39., wherein after using the acceptable salt of described chemical compound or its medicine, in described individuality, do not observe the effect of direct stimulation medicine sample according to any described method among the claim 1-38.

40. according to any described method among the claim 1-39, the acceptable salt of wherein said chemical compound or its medicine has the dose limitation side effect.

41. according to the described method of claim 40, wherein said side effect is nauseating.

42. according to any described method among the claim 1-41, the acceptable salt of wherein said chemical compound or its medicine is used by enteral, parenteral, oral or intramuscular mode.

43. according to any described method among the claim 1-42, wherein said chemical compound for the selective inhibitory of acetylcholinesterase greater than selective inhibitory for butyrylcholine esterase.

44. according to any described method among the claim 1-43, the acceptable salt of wherein said chemical compound or its medicine use the outbreak again that can in described individuality, not cause hypersomnia.

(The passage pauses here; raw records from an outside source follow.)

theorem pvMsup_congr (f f' : Int → Int) (R : List Int) (m : Int)
    (h : ∀ x ∈ R, f x = f' x) : pvMsup f R m = pvMsup f' R m := by
  induction R generalizing m with
  | nil => rfl
  | cons x R ih =>
    simp only [pvMsup, List.foldl_cons] at *
    rw [h x (List.mem_cons_self)]
    exact ih _ (fun y hy => h y (List.mem_cons_of_mem _ hy))

theorem pvFind?_congr (p q : Int → Bool) (R : List Int)
    (h : ∀ x ∈ R, p x = q x) : R.find? p = R.find? q := by
  induction R with
  | nil => rfl
  | cons x R ih =>
    rw [List.find?_cons, List.find?_cons, h x (List.mem_cons_self)]
    cases hq : q x
    · exact ih (fun y hy => h y (List.mem_cons_of_mem _ hy))
    · rfl

-- the strict-improvement argmax fold, characterised
theorem pvFold2_char (f : Int → Int) (R : List Int) :
    ∀ (m : Int) (nd : Option Int),
    R.foldl (fun (st : Int × Option Int) x => if f x > st.1 then (f x, some x) else st) (m, nd)
      = (pvMsup f R m,
         if m < pvMsup f R m then R.find? (fun x => decide (pvMsup f R m ≤ f x)) else nd) := by
  induction R with
  | nil =>
    intro m nd
    simp only [pvMsup, List.foldl_nil, List.find?_nil]
    rw [if_neg (by omega)]
  | cons x R ih =>
    intro m nd
    have hM : pvMsup f (x :: R) m = pvMsup f R (max m (f x)) := rfl
    simp only [List.foldl_cons]
    by_cases h : f x > m
    · have hS : pvMsup f (x :: R) m = pvMsup f R (f x) := by
        rw [hM, max_eq_right (le_of_lt h)]
      have hfx : f x ≤ pvMsup f R (f x) := pvMsup_init_le f R (f x)
      rw [if_pos h, ih (f x) (some x), hS, List.find?_cons]
      by_cases himp : f x < pvMsup f R (f x)
      · have hd : (decide (pvMsup f R (f x) ≤ f x)) = false := by
          simp only [decide_eq_false_iff_not]; omega
        rw [if_pos himp, hd, if_pos (show m < pvMsup f R (f x) by omega)]
      · have hd : (decide (pvMsup f R (f x) ≤ f x)) = true := by
          simp only [decide_eq_true_eq]; omega
        rw [if_neg himp, hd, if_pos (show m < pvMsup f R (f x) by omega)]
    · have hS : pvMsup f (x :: R) m = pvMsup f R m := by
        rw [hM, max_eq_left (by omega)]
      rw [if_neg h, ih m nd, hS]
      by_cases himp : m < pvMsup f R m
      · have hd : (decide (pvMsup f R m ≤ f x)) = false := by
          simp only [decide_eq_false_iff_not]; omega
        rw [if_pos himp, if_pos himp, List.find?_cons, hd]
      · rw [if_neg himp, if_neg himp]

theorem pvFold2_congr (f f' : Int → Int) (R : List Int) (m : Int) (nd : Option Int)
    (h : ∀ x ∈ R, f x = f' x) :
    R.foldl (fun (st : Int × Option Int) x => if f x > st.1 then (f x, some x) else st) (m, nd)
      = R.foldl (fun (st : Int × Option Int) x => if f' x > st.1 then (f' x, some x) else st) (m, nd) := by
  rw [pvFold2_char f R m nd, pvFold2_char f' R m nd, pvMsup_congr f f' R m h]
  congr 1
  split_ifs with h1
  · exact pvFind?_congr _ _ R (fun x hx => by rw [h x hx])
  · rfl

-- bounds on pvMc
theorem pvMc_lt (C : List (List Int)) (k : Nat) (x : Int) :
    pvMc C k x < (k : Int) ∨ pvMc C k x = -1 := by
  rcases pvG_cases x (PySem.List.enumerate (C.take k) 0) (-1) with h | ⟨p, hp, _, hval⟩
  · exact Or.inr h
  · left
    simp only [pvMc]
    rw [hval]
    rcases (PySem.List.mem_enumerate_iff _ _ _).mp hp with ⟨j, hj, hpj⟩
    have hjk : j < k := lt_of_lt_of_le hj (List.length_take_le ..)
    rw [hpj]
    simp only [zero_add]
    exact_mod_cast hjk

theorem pvMc_succ (C : List (List Int)) (k : Nat) (hk : k < C.length) (x : Int) :
    pvMc C (k + 1) x = if x ∈ C[k] then (k : Int) else pvMc C k x := by
  have htake : C.take (k + 1) = C.take k ++ [C[k]] := by
    rw [List.take_add_one, List.getElem?_eq_getElem hk]
    rfl
  have hlen : (C.take k).length = k := by
    rw [List.length_take]; omega
  have henum : PySem.List.enumerate (C.take (k + 1)) 0
      = PySem.List.enumerate (C.take k) 0 ++ [((k : Int), C[k])] := by
    rw [htake, PySem.List.enumerate_append, hlen]
    simp [PySem.List.enumerate_cons, PySem.List.enumerate_nil]
  simp only [pvMc]
  rw [henum]
  simp only [pvG, List.foldl_append, List.foldl_cons, List.foldl_nil]

theorem pvMc_ge_iff (C : List (List Int)) (k : Nat) (hk : k < C.length) (x : Int) :
    (k : Int) ≤ pvMc C (k + 1) x ↔ x ∈ C[k] := by
  constructor
  · intro h
    rw [pvMc_succ C k hk x] at h
    by_cases hm : x ∈ C[k]
    · exact hm
    · rw [if_neg hm] at h
      exfalso
      rcases pvMc_lt C k x with h' | h' <;> omega
  · intro h
    rw [pvMc_succ C k hk x, if_pos h]

theorem pvMc_zero (C : List (List Int)) (x : Int) : pvMc C 0 x = -1 := rfl
-- pv_equiv track=rewrite | github.com/altg0x0/info_tasks | 15/d1.py | r_search
-- ===== SOURCE A (Python) =====
-- def r_search(arr, k):
--     la = 0
--     r = len(arr)
--     while r - la > 1:
--         d = (la + r) // 2
--         t = arr[d]
--         if t > k:
--             r = d
--         else:
--             la = d
--     return arr[la]
-- ===== SOURCE B (Python) =====
-- def r_search(arr, k):
--     if len(arr) <= 1:
--         return arr[0]
--     if arr[len(arr) // 2] > k:
--         return r_search(arr[:len(arr) // 2], k)
--     return r_search(arr[len(arr) // 2:], k)
-- ===== Notes on version B (the rewrite author's own statement) =====
-- stated objective: alternative
-- what changed: Replaces the in-place while loop over (la, r) index bounds with a divide-and-conquer recursion on list slices: probe the middle of the current sublist and recurse into the half slice arr[:m] or arr[m:].
import Mathlib
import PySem

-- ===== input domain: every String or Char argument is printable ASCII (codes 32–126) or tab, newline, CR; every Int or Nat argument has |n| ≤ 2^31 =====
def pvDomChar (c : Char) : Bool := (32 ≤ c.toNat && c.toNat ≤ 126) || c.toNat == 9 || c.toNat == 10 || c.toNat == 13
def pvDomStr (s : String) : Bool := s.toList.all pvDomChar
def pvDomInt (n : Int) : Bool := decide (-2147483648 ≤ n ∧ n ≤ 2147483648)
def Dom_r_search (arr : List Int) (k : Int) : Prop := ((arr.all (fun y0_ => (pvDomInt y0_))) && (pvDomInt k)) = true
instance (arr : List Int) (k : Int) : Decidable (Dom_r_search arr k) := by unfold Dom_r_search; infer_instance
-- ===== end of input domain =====

-- B replaces A's index-bound while loop with divide-and-conquer recursion on list slices (alternative decomposition, same values).

-- ===== PORT A =====
-- the while loop over (la, r); indices stay in range on every Pre_ input, so getD's default is never used
def rsLoopA (arr : List Int) (k : Int) (la r : Nat) : Int :=
  if r - la > 1 then
    let d := (la + r) / 2
    let t := arr.getD d 0
    if t > k then rsLoopA arr k la d else rsLoopA arr k d r
  else arr.getD la 0
termination_by r - la
decreasing_by all_goals omega

def r_search (arr : List Int) (k : Int) : Int := rsLoopA arr k 0 arr.length

-- ===== PORT B =====
-- recursion on the sublist itself; arr[0] and arr[len//2] are in range on every Pre_ input
def r_search_alt (arr : List Int) (k : Int) : Int :=
  if arr.length ≤ 1 then arr.getD 0 0
  else if arr.getD (arr.length / 2) 0 > k then
    r_search_alt (arr.take (arr.length / 2)) k
  else
    r_search_alt (arr.drop (arr.length / 2)) k
termination_by arr.length
decreasing_by all_goals simp [List.length_take, List.length_drop]; omega

-- ===== PRECONDITION & SPEC =====
-- Pre_ excludes only the empty list, on which Python A raises IndexError (and B does too).
def Pre_r_search (arr : List Int) (k : Int) : Prop := arr ≠ []
instance (arr : List Int) (k : Int) : Decidable (Pre_r_search arr k) := by unfold Pre_r_search; infer_instance
def pvWitness_r_search : List Int × Int := ([1, 3, 5], 4)

def Spec_r_search (arr : List Int) (k : Int) (out : Int) : Prop := out = r_search_alt arr k
instance (arr : List Int) (k : Int) (out : Int) : Decidable (Spec_r_search arr k out) := by unfold Spec_r_search; infer_instance

-- ===== CLAIM (what is proved, stated in full; the proofs are below) =====
def Claim_equal_r_search : Prop := ∀ (arr : List Int) (k : Int), Dom_r_search arr k → Pre_r_search arr k → Spec_r_search arr k (r_search arr k)

-- ===== LEMMAS AND PROOFS =====

lemma rsLoopA_eq_alt (arr : List Int) (k : Int) :
    ∀ n la r, r - la = n → la < r → r ≤ arr.length →
      rsLoopA arr k la r = r_search_alt ((arr.drop la).take (r - la)) k := by
  intro n
  induction n using Nat.strong_induction_on with
  | _ n ih =>
    intro la r hn hlt hle
    rw [rsLoopA, r_search_alt]
    have hlen : ((arr.drop la).take (r - la)).length = r - la := by
      simp [List.length_take, List.length_drop]; omega
    by_cases hgap : r - la > 1
    · have hget : ((arr.drop la).take (r - la)).getD (((arr.drop la).take (r - la)).length / 2) 0
          = arr.getD ((la + r) / 2) 0 := by
        rw [hlen]
        simp only [List.getD, List.getElem?_take_of_lt (by omega : (r - la) / 2 < r - la),
          List.getElem?_drop]
        congr 2
        omega
      rw [if_pos hgap, if_neg (by omega : ¬ ((arr.drop la).take (r - la)).length ≤ 1), hget]
      set d := (la + r) / 2 with hd
      by_cases ht : arr.getD d 0 > k
      · rw [if_pos ht, if_pos ht]
        have h2 : ((arr.drop la).take (r - la)).take (((arr.drop la).take (r - la)).length / 2)
            = (arr.drop la).take (d - la) := by
          rw [hlen, List.take_take]
          congr 1
          omega
        rw [h2]
        exact ih (d - la) (by omega) la d rfl (by omega) (by omega)
      · rw [if_neg ht, if_neg ht]
        have h2 : ((arr.drop la).take (r - la)).drop (((arr.drop la).take (r - la)).length / 2)
            = (arr.drop d).take (r - d) := by
          rw [hlen, List.drop_take, List.drop_drop]
          congr 1
          · omega
          · congr 1; omega
        rw [h2]
        exact ih (r - d) (by omega) d r rfl (by omega) (by omega)
    · rw [if_neg hgap, if_pos (by omega : ((arr.drop la).take (r - la)).length ≤ 1)]
      have hone : r - la = 1 := by omega
      simp only [List.getD, hone, List.getElem?_take_of_lt (by omega : 0 < 1),
        List.getElem?_drop, Nat.add_zero]

-- ===== VERDICT (by name: the statement is the Claim_ definition above) =====
theorem r_search_spec : Claim_equal_r_search := by
  intro arr k _ hpre
  unfold Spec_r_search r_search
  have h := rsLoopA_eq_alt arr k arr.length 0 arr.length rfl
    (by cases arr with | nil => exact absurd rfl hpre | cons a t => simp) le_rfl
  simpa using h
-- pv_equiv track=rewrite | github.com/kiri3L/cloud_computing | task1.py | my_alpha_counter
-- ===== SOURCE A (Python) =====
-- def my_alpha_counter(arr):
--     if len(arr) == 0:
--         return None
--     if len(arr) == 1:
--         return {arr[0][0]: len(arr[0])}
--     d = my_alpha_counter(arr[1:])
--     d[arr[0][0]] = max(d.get(arr[0][0]) or 0, len(arr[0]))
--     return d
-- ===== SOURCE B (Python) =====
-- def my_alpha_counter(arr):
--     if not arr:
--         return None
--     d = {}
--     for s in reversed(arr):
--         d[s[0]] = max(d.get(s[0], 0), len(s))
--     return d
-- ===== Notes on version B (the rewrite author's own statement) =====
-- stated objective: faster
-- what changed: Replaces the O(n^2) tail recursion (slicing arr[1:] at every level) with a single iterative pass over reversed(arr) building the same dict with d.get(k,0)/max; the reversed traversal reproduces A's key insertion order exactly.
-- outside the precondition, e.g. on my_alpha_counter(['ab', '']): A raises IndexError, B raises IndexError
import Mathlib
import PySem

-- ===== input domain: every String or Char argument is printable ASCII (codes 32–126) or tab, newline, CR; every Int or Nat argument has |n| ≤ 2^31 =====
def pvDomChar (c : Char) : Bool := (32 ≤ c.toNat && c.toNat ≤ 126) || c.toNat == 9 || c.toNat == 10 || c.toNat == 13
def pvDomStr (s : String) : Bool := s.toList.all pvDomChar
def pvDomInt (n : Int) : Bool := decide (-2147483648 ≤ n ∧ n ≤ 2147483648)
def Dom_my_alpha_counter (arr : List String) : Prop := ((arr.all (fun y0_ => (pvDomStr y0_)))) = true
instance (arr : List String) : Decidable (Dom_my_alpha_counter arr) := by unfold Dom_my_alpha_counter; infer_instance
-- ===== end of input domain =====

-- B replaces A's O(n^2) tail recursion (slicing arr[1:] each level) by a single
-- iterative pass over reversed(arr) building the same dict; return value only.

-- ===== PORT A =====
-- s[0] for a string s; exact when s ≠ "" (empty strings raise IndexError in Python and are excluded by Pre_)
def pvKey (s : String) : String := String.ofList (((PySem.Str.pyGet? s 0).map (fun c => [c])).getD [])

-- recursion of A, returning the dict; values stored are lengths ≥ 1 inside Pre_, so
-- Python's `d.get(k) or 0` is exactly `(d.get? k).getD 0` there
def pvArec : List String → Option (PySem.Dict String Int)
  | [] => none
  | s :: rest =>
    if rest = [] then
      some (PySem.Dict.empty.insert (pvKey s) (PySem.Str.len s))
    else
      match pvArec rest with
      | none => none
      | some d => some (d.insert (pvKey s) (max ((d.get? (pvKey s)).getD 0) (PySem.Str.len s)))

def my_alpha_counter (arr : List String) : Option (List (String × Int)) :=
  (pvArec arr).map (fun d => d.items)

-- ===== PORT B =====
def my_alpha_counter_alt (arr : List String) : Option (List (String × Int)) :=
  if arr = [] then none
  else
    some ((arr.reverse.foldl
      (fun d s => d.insert (pvKey s) (max (d.getD (pvKey s) 0) (PySem.Str.len s)))
      PySem.Dict.empty).items)

-- ===== PRECONDITION & SPEC =====
-- Pre_ excludes lists containing an empty string: there Python A (and B) raise IndexError on s[0].
def Pre_my_alpha_counter (arr : List String) : Prop := ∀ s ∈ arr, s ≠ ""
instance (arr : List String) : Decidable (Pre_my_alpha_counter arr) := by unfold Pre_my_alpha_counter; infer_instance
def pvWitness_my_alpha_counter : List String := ["ab", "b", "apple"]

def Spec_my_alpha_counter (arr : List String) (out : Option (List (String × Int))) : Prop := out = my_alpha_counter_alt arr
instance (arr : List String) (out : Option (List (String × Int))) : Decidable (Spec_my_alpha_counter arr out) := by unfold Spec_my_alpha_counter; infer_instance

-- ===== CLAIM (what is proved, stated in full; the proofs are below) =====
def Claim_equal_my_alpha_counter : Prop := ∀ (arr : List String), Dom_my_alpha_counter arr → Pre_my_alpha_counter arr → Spec_my_alpha_counter arr (my_alpha_counter arr)

-- ===== LEMMAS AND PROOFS =====
-- the loop body of B
def pvStep (d : PySem.Dict String Int) (s : String) : PySem.Dict String Int :=
  d.insert (pvKey s) (max (d.getD (pvKey s) 0) (PySem.Str.len s))

theorem pvArec_eq_foldl (arr : List String) (h : arr ≠ []) :
    pvArec arr = some (arr.reverse.foldl pvStep PySem.Dict.empty) := by
  induction arr with
  | nil => exact absurd rfl h
  | cons s rest ih =>
    cases rest with
    | nil =>
      simp [pvArec, pvStep, PySem.Dict.getD_empty]
    | cons t ts =>
      have hne : t :: ts ≠ [] := by simp
      have hA : pvArec (s :: t :: ts) =
          match pvArec (t :: ts) with
          | none => none
          | some d => some (d.insert (pvKey s) (max ((d.get? (pvKey s)).getD 0) (PySem.Str.len s))) := rfl
      rw [hA, ih hne]
      simp [List.reverse_cons, List.foldl_append, pvStep, PySem.Dict.getD_eq_get?_getD]

-- ===== VERDICT (by name: the statement is the Claim_ definition above) =====
theorem my_alpha_counter_spec : Claim_equal_my_alpha_counter := by
  intro arr _ _
  unfold Spec_my_alpha_counter my_alpha_counter my_alpha_counter_alt
  by_cases h : arr = []
  · subst h; simp [pvArec]
  · rw [pvArec_eq_foldl arr h]
    simp [if_neg h, pvStep]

45. according to any described method among the claim 1-44, acceptable not the using of salt of wherein said chemical compound or its medicine can be caused hyperthermia in described individuality.

46. according to any described method among the claim 1-45, acceptable not the using of salt of wherein said chemical compound or its medicine can be caused hypothermia disease in described individuality.

47. according to any described method among the claim 1-46, acceptable not the using of salt of wherein said chemical compound or its medicine can be caused locomotor overacfivity in described individuality.

48. according to any described method among the claim 1-47, minimum effective dose (MED)≤8 mg/kg of the acceptable salt of wherein said chemical compound or its medicine is Orally administered.

49. a test kit, it is used for implementing any described method of claim 1-48.

50. the purposes of compound or its salt is used to carry out the manufacturing of pharmaceutical preparation, wherein said pharmaceutical preparation can promote vigilance in individual, and wherein said chemical compound has the following structures of being selected from formula:

Wherein

R ₁, R ₂, R ₃, R ₄, and R ₅Described in claim 1;

R _5A, R ₆, R ₇, R ₈, s, t, and------is described in claim 54; And

X and R ₉Described in claim 55.

51. the purposes of the compound or its salt in the form 1 is used to carry out the manufacturing of pharmaceutical preparation, wherein said pharmaceutical preparation can promote vigilance in individual.